[Kadir Aktintas]
Let ABC be a triangle.
Denote:
Na, Nb. Nc = the NPC centers of IBC, ICA, IAB, resp.
G' = the centroid of NaNbNc
Ga, Gb, Gc = the reflections of of G' in NbNc, NcNa, NaNb, resp.
ABC, GaGbGc are perspective.
[Ercole Suppa]
The perspector of ABC, GaGbGc is the point
X = X(8)X(31870) ∩ X(9)X(5886)
= (a^5+2 a^4 b-3 a^3 b^2-3 a^2 b^3+2 a b^4+b^5-a^4 c-3 a^3 b c+4 a^2 b^2 c-3 a b^3 c-b^4 c-2 a^3 c^2-3 a^2 b c^2-3 a b^2 c^2-2 b^3 c^2+2 a^2 c^3+3 a b c^3+2 b^2 c^3+a c^4+b c^4-c^5) (a^5-a^4 b-2 a^3 b^2+2 a^2 b^3+a b^4-b^5+2 a^4 c-3 a^3 b c-3 a^2 b^2 c+3 a b^3 c+b^4 c-3 a^3 c^2+4 a^2 b c^2-3 a b^2 c^2+2 b^3 c^2-3 a^2 c^3-3 a b c^3-2 b^2 c^3+2 a c^4-b c^4+c^5) : : (barys)

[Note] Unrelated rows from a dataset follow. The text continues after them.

-- pv_equiv track=rewrite | github.com/thedarkking01/Python-Projects | interview question/Advance/Extend the Vowels.py | vowel_repeater
-- ===== SOURCE A (Python) =====
-- def vowel_repeater(string, n):
--
--     # initialize a variable with all vowels
--     vowels = 'aeiou'
--
--     # initialize an empty string
--     new_string = ''
--
--     # loop through each character in a string
--     for character in string:
--
--         # if the character is in vowels list
--         if character.lower() in vowels:
--
--             # add the character n times to the new_string
--             new_string += character * n
--
--         # if the character is not in vowels list
--         else:
--
--             # add the character as it is to the new_string
--             new_string += character
--
--     # return the new_string
--     return new_string
-- ===== SOURCE B (Python) =====
-- def vowel_repeater(string, n):
--     # Staged rewrite: one split/join pass per vowel replaces each occurrence
--     # of that vowel with it repeated n times; vowels are pairwise distinct
--     # and a replacement introduces only the already-processed vowel itself,
--     # so the stages commute with the single-pass expansion. Vowels absent
--     # from the string are skipped.
--     for v in 'aeiouAEIOU':
--         if v in string:
--             string = (v * n).join(string.split(v))
--     return string
-- ===== Notes on version B (the rewrite author's own statement) =====
-- stated objective: alternative
-- what changed: Replaces A's single character-by-character loop (accumulating with += and a lowercased vowel test) by ten staged whole-string passes, one per vowel case: string = (v*n).join(string.split(v)), correct because the vowels are distinct and each stage only reinserts its own already-processed vowel.
import Mathlib
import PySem

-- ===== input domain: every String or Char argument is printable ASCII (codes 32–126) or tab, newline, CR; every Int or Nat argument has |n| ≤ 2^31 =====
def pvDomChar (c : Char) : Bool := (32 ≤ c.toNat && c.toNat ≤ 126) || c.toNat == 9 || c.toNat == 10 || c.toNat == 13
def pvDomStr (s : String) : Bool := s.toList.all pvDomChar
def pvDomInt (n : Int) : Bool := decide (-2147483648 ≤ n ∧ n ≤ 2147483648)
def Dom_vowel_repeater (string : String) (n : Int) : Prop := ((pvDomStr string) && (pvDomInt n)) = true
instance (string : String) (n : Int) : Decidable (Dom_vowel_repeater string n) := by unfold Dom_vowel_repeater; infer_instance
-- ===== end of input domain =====

-- B replaces A's single accumulate-with-+= character loop by ten staged passes,
-- one split/join pass per vowel (string = (v*n).join(string.split(v))): an
-- alternative decomposition of the same O(m*n) task.


-- ===== PORT A =====
-- loop: new_string += character * n if character.lower() in 'aeiou' else character
def vowel_repeater (string : String) (n : Int) : String :=
  let vowels : List Char := "aeiou".toList
  let new_string : List Char :=
    string.toList.foldl
      (fun acc character =>
        if PySem.Chars.isIn [PySem.Chars.lowerChar character] vowels then
          acc ++ PySem.List.pyRepeat [character] n
        else
          acc ++ [character])
      []
  String.mk new_string

-- ===== PORT B =====
-- for v in 'aeiouAEIOU': if v in string: string = (v * n).join(string.split(v))
def vowel_repeater_alt (string : String) (n : Int) : String :=
  String.mk
    (("aeiouAEIOU".toList).foldl
      (fun s v =>
        if PySem.Chars.isIn [v] s then
          PySem.Chars.join (PySem.List.pyRepeat [v] n) (PySem.Chars.splitOn s [v])
        else s)
      string.toList)

-- ===== PRECONDITION & SPEC =====
def Spec_vowel_repeater (string : String) (n : Int) (out : String) : Prop := out = vowel_repeater_alt string n
instance (string : String) (n : Int) (out : String) : Decidable (Spec_vowel_repeater string n out) := by unfold Spec_vowel_repeater; infer_instance

-- ===== CLAIM (what is proved, stated in full; the proofs are below) =====
def Claim_equal_vowel_repeater : Prop := ∀ (string : String) (n : Int), Dom_vowel_repeater string n → Spec_vowel_repeater string n (vowel_repeater string n)

-- ===== LEMMAS AND PROOFS =====

-- per-character replacement step shared by both characterizations
def vrRepl (n : Int) (v c : Char) : List Char :=
  if c = v then PySem.List.pyRepeat [v] n else [c]

-- functional split on a single character (used only to characterize splitOn)
def vrSp (v : Char) : List Char → List (List Char)
  | [] => [[]]
  | c :: rest => if c = v then [] :: vrSp v rest else (vrSp v rest).modifyHead (c :: ·)

lemma vrSp_ne_nil (v : Char) (l : List Char) : vrSp v l ≠ [] := by
  induction l with
  | nil => simp [vrSp]
  | cons c rest ih =>
    simp only [vrSp]
    split_ifs
    · simp
    · cases h : vrSp v rest with
      | nil => exact absurd h ih
      | cons p ps => simp [List.modifyHead]

lemma go_eq (v : Char) (fuel : Nat) (l cur : List Char) (acc : List (List Char)) (h : l.length < fuel) :
    PySem.Chars.splitOn.go [v] fuel l cur acc
      = acc.reverse ++ (vrSp v l).modifyHead (cur.reverse ++ ·) := by
  induction fuel generalizing l cur acc with
  | zero => omega
  | succ f ih =>
    cases l with
    | nil => simp [PySem.Chars.splitOn.go, vrSp, List.modifyHead]
    | cons c rest =>
      simp only [PySem.Chars.splitOn.go, List.isPrefixOf, Bool.and_true]
      by_cases hcv : c = v
      · subst hcv
        simp only [beq_self_eq_true, if_true]
        have hd : List.drop [c].length (c :: rest) = rest := by simp
        rw [hd, ih rest [] (cur.reverse :: acc) (by simpa using Nat.lt_of_succ_lt_succ (by simpa using h))]
        simp only [vrSp, List.reverse_nil, List.reverse_cons,
          List.append_assoc, List.cons_append, List.nil_append]
        cases vrSp c rest <;> simp [List.modifyHead]
      · have hvc : (v == c) = false := beq_eq_false_iff_ne.mpr (Ne.symm hcv)
        simp only [hvc]
        rw [ih rest (c :: cur) acc (by simpa using Nat.lt_of_succ_lt_succ (by simpa using h))]
        simp only [vrSp, if_neg hcv, List.reverse_cons]
        cases hsp : vrSp v rest with
        | nil => exact absurd hsp (vrSp_ne_nil v rest)
        | cons p ps => simp [List.modifyHead]

lemma splitOn_eq_vrSp (v : Char) (l : List Char) :
    PySem.Chars.splitOn l [v] = vrSp v l := by
  unfold PySem.Chars.splitOn
  rw [go_eq v (l.length + 1) l [] [] (by omega)]
  cases hsp : vrSp v l with
  | nil => exact absurd hsp (vrSp_ne_nil v l)
  | cons p ps => simp [List.modifyHead]

lemma join_cons_head (rep : List Char) (c : Char) (p : List Char) (ps : List (List Char)) :
    PySem.Chars.join rep ((c :: p) :: ps) = c :: PySem.Chars.join rep (p :: ps) := by
  cases ps with
  | nil => simp [PySem.Chars.join_singleton]
  | cons q qs => simp [PySem.Chars.join_cons_cons]

lemma join_vrSp (rep : List Char) (v : Char) (l : List Char) :
    PySem.Chars.join rep (vrSp v l) = l.flatMap (fun c => if c = v then rep else [c]) := by
  induction l with
  | nil => simp [vrSp, PySem.Chars.join_singleton]
  | cons c rest ih =>
    simp only [vrSp, List.flatMap_cons]
    by_cases hcv : c = v
    · subst hcv
      cases hsp : vrSp c rest with
      | nil => exact absurd hsp (vrSp_ne_nil c rest)
      | cons p ps =>
        rw [hsp] at ih
        simp [PySem.Chars.join_cons_cons, ih]
    · simp only [if_neg hcv]
      cases hsp : vrSp v rest with
      | nil => exact absurd hsp (vrSp_ne_nil v rest)
      | cons p ps =>
        rw [hsp] at ih
        simp [List.modifyHead, join_cons_head, ih]

-- one split/join stage is the per-character replacement for that vowel
lemma stage_eq (n : Int) (v : Char) (l : List Char) :
    PySem.Chars.join (PySem.List.pyRepeat [v] n) (PySem.Chars.splitOn l [v])
      = l.flatMap (vrRepl n v) := by
  rw [splitOn_eq_vrSp, join_vrSp]; rfl

-- replacing an absent character is the identity
lemma flatMap_repl_notmem (n : Int) (v : Char) (l : List Char) (h : v ∉ l) :
    l.flatMap (vrRepl n v) = l := by
  induction l with
  | nil => rfl
  | cons c rest ih =>
    simp only [List.mem_cons, not_or] at h
    simp [vrRepl, Ne.symm h.1, ih h.2]

lemma foldl_stage_eq (n : Int) (vs : List Char) (l : List Char) :
    vs.foldl
      (fun s v =>
        if PySem.Chars.isIn [v] s then
          PySem.Chars.join (PySem.List.pyRepeat [v] n) (PySem.Chars.splitOn s [v])
        else s) l
      = vs.foldl (fun s v => s.flatMap (vrRepl n v)) l := by
  induction vs generalizing l with
  | nil => rfl
  | cons v vs ih =>
    simp only [List.foldl_cons]
    by_cases hv : PySem.Chars.isIn [v] l = true
    · rw [if_pos hv, stage_eq, ih]
    · rw [if_neg hv, ih]
      have hnm : v ∉ l := fun hm =>
        hv ((PySem.Chars.isIn_iff_infix [v] l).mpr ((List.singleton_infix_iff v l).mpr hm))
      rw [flatMap_repl_notmem n v l hnm]

lemma fold_flatMap (n : Int) (vs : List Char) (l : List Char) :
    vs.foldl (fun s v => s.flatMap (vrRepl n v)) l
      = l.flatMap (fun c => vs.foldl (fun s v => s.flatMap (vrRepl n v)) [c]) := by
  induction vs generalizing l with
  | nil => simp
  | cons v vs ih =>
    simp only [List.foldl_cons]
    rw [ih (l.flatMap (vrRepl n v)), List.flatMap_assoc]
    congr 1
    funext c
    rw [ih (List.flatMap (vrRepl n v) [c])]
    simp

lemma repl_flatMap_replicate (n : Int) (v c : Char) (k : Nat) (h : c ≠ v) :
    (List.replicate k c).flatMap (vrRepl n v) = List.replicate k c := by
  induction k with
  | zero => simp
  | succ k ih => simp [List.replicate_succ, vrRepl, h, ih]

lemma fold_replicate (n : Int) (vs : List Char) (c : Char) (k : Nat) (h : ∀ v ∈ vs, c ≠ v) :
    vs.foldl (fun s v => s.flatMap (vrRepl n v)) (List.replicate k c) = List.replicate k c := by
  induction vs with
  | nil => rfl
  | cons v vs ih =>
    simp only [List.foldl_cons]
    rw [repl_flatMap_replicate n v c k (h v (by simp))]
    exact ih (fun u hu => h u (by simp [hu]))

lemma fold_notmem (n : Int) (vs : List Char) (c : Char) (h : ∀ v ∈ vs, c ≠ v) :
    vs.foldl (fun s v => s.flatMap (vrRepl n v)) [c] = [c] := by
  have := fold_replicate n vs c 1 h
  simpa using this

lemma fold_mem (n : Int) (vs : List Char) (c : Char) (hnd : vs.Nodup) (hm : c ∈ vs) :
    vs.foldl (fun s v => s.flatMap (vrRepl n v)) [c] = PySem.List.pyRepeat [c] n := by
  induction vs with
  | nil => simp at hm
  | cons v vs ih =>
    rcases List.nodup_cons.mp hnd with ⟨hv, hnd'⟩
    simp only [List.foldl_cons]
    by_cases hcv : c = v
    · subst hcv
      have h1 : List.flatMap (vrRepl n c) [c] = List.replicate n.toNat c := by
        simp [vrRepl, PySem.List.pyRepeat_singleton]
      rw [h1, fold_replicate n vs c n.toNat (fun u hu => by rintro rfl; exact hv hu)]
      simp [PySem.List.pyRepeat_singleton]
    · have h1 : List.flatMap (vrRepl n v) [c] = [c] := by simp [vrRepl, hcv]
      rw [h1]
      exact ih hnd' (by rcases List.mem_cons.mp hm with h | h; exact absurd h hcv; exact h)

-- on domain characters, A's lowercased vowel test equals membership in the case list
lemma vowel_test (c : Char) (h : pvDomChar c = true) :
    PySem.Chars.isIn [PySem.Chars.lowerChar c] "aeiou".toList
      = "aeiouAEIOU".toList.contains c := by
  have hlt : c.toNat < 127 := by
    simp [pvDomChar] at h
    omega
  have hall : ∀ k ∈ List.range 127,
      PySem.Chars.isIn [PySem.Chars.lowerChar (Char.ofNat k)] "aeiou".toList
        = "aeiouAEIOU".toList.contains (Char.ofNat k) := by
    set_option maxRecDepth 20000 in decide
  have := hall c.toNat (List.mem_range.mpr hlt)
  simpa using this

-- A's foldl loop as a flatMap over characters
lemma a_side (n : Int) (l : List Char) (acc : List Char) :
    l.foldl
      (fun acc character =>
        if PySem.Chars.isIn [PySem.Chars.lowerChar character] "aeiou".toList then
          acc ++ PySem.List.pyRepeat [character] n
        else
          acc ++ [character])
      acc
    = acc ++ l.flatMap
        (fun c => if PySem.Chars.isIn [PySem.Chars.lowerChar c] "aeiou".toList then
            PySem.List.pyRepeat [c] n else [c]) := by
  induction l generalizing acc with
  | nil => simp
  | cons c l ih =>
    simp only [List.foldl_cons, List.flatMap_cons]
    rw [ih]
    split_ifs <;> simp

lemma flatMap_congr_mem {α β : Type} (l : List α) (f g : α → List β)
    (h : ∀ a ∈ l, f a = g a) : l.flatMap f = l.flatMap g := by
  induction l with
  | nil => rfl
  | cons a l ih =>
    simp only [List.flatMap_cons, h a (by simp)]
    rw [ih (fun a ha => h a (by simp [ha]))]

-- ===== VERDICT (by name: the statement is the Claim_ definition above) =====
set_option maxHeartbeats 1000000 in
theorem vowel_repeater_spec : Claim_equal_vowel_repeater := by
  intro string n hdom
  have hdom' : pvDomStr string = true := by
    unfold Dom_vowel_repeater at hdom
    simp at hdom
    exact hdom.1
  unfold Spec_vowel_repeater
  show vowel_repeater string n = vowel_repeater_alt string n
  unfold vowel_repeater vowel_repeater_alt
  dsimp only
  rw [a_side n string.toList [], foldl_stage_eq, fold_flatMap]
  simp only [List.nil_append]
  refine congrArg String.mk (flatMap_congr_mem _ _ _ ?_)
  intro c hc
  have hcdom : pvDomChar c = true := by
    have := (List.all_eq_true.mp (by simpa [pvDomStr] using hdom')) c hc
    simpa using this
  rw [vowel_test c hcdom]
  have hnd : ("aeiouAEIOU".toList).Nodup := by decide
  by_cases hm : c ∈ "aeiouAEIOU".toList
  · have hct : "aeiouAEIOU".toList.contains c = true := by simpa using hm
    rw [hct, if_pos rfl, fold_mem n _ c hnd hm]
  · have hcf : "aeiouAEIOU".toList.contains c = false := by simpa using hm
    rw [hcf, if_neg (by simp), fold_notmem n _ c (fun v hv => by rintro rfl; exact hm hv)]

= lies on the Feuerbach circumhyperbola and these lines: {8,31870}, {9,5886}, {21,13464}, {79,12675}, {90,11522}, {946,1156}, {1537,3065}, {4866,30315}, {5551,10806}, {5665,18990}, {5715,33576}, {5882,17097}, {6596,19907}, {7317,10597}, {7319,26332}, {11496,15446}, {11604,12757}
= isogonal conjugate of X*
= (6-9-13) search numbers [-0.7839722700258233846, -0.8713748285930834830, 4.6057573340222784612]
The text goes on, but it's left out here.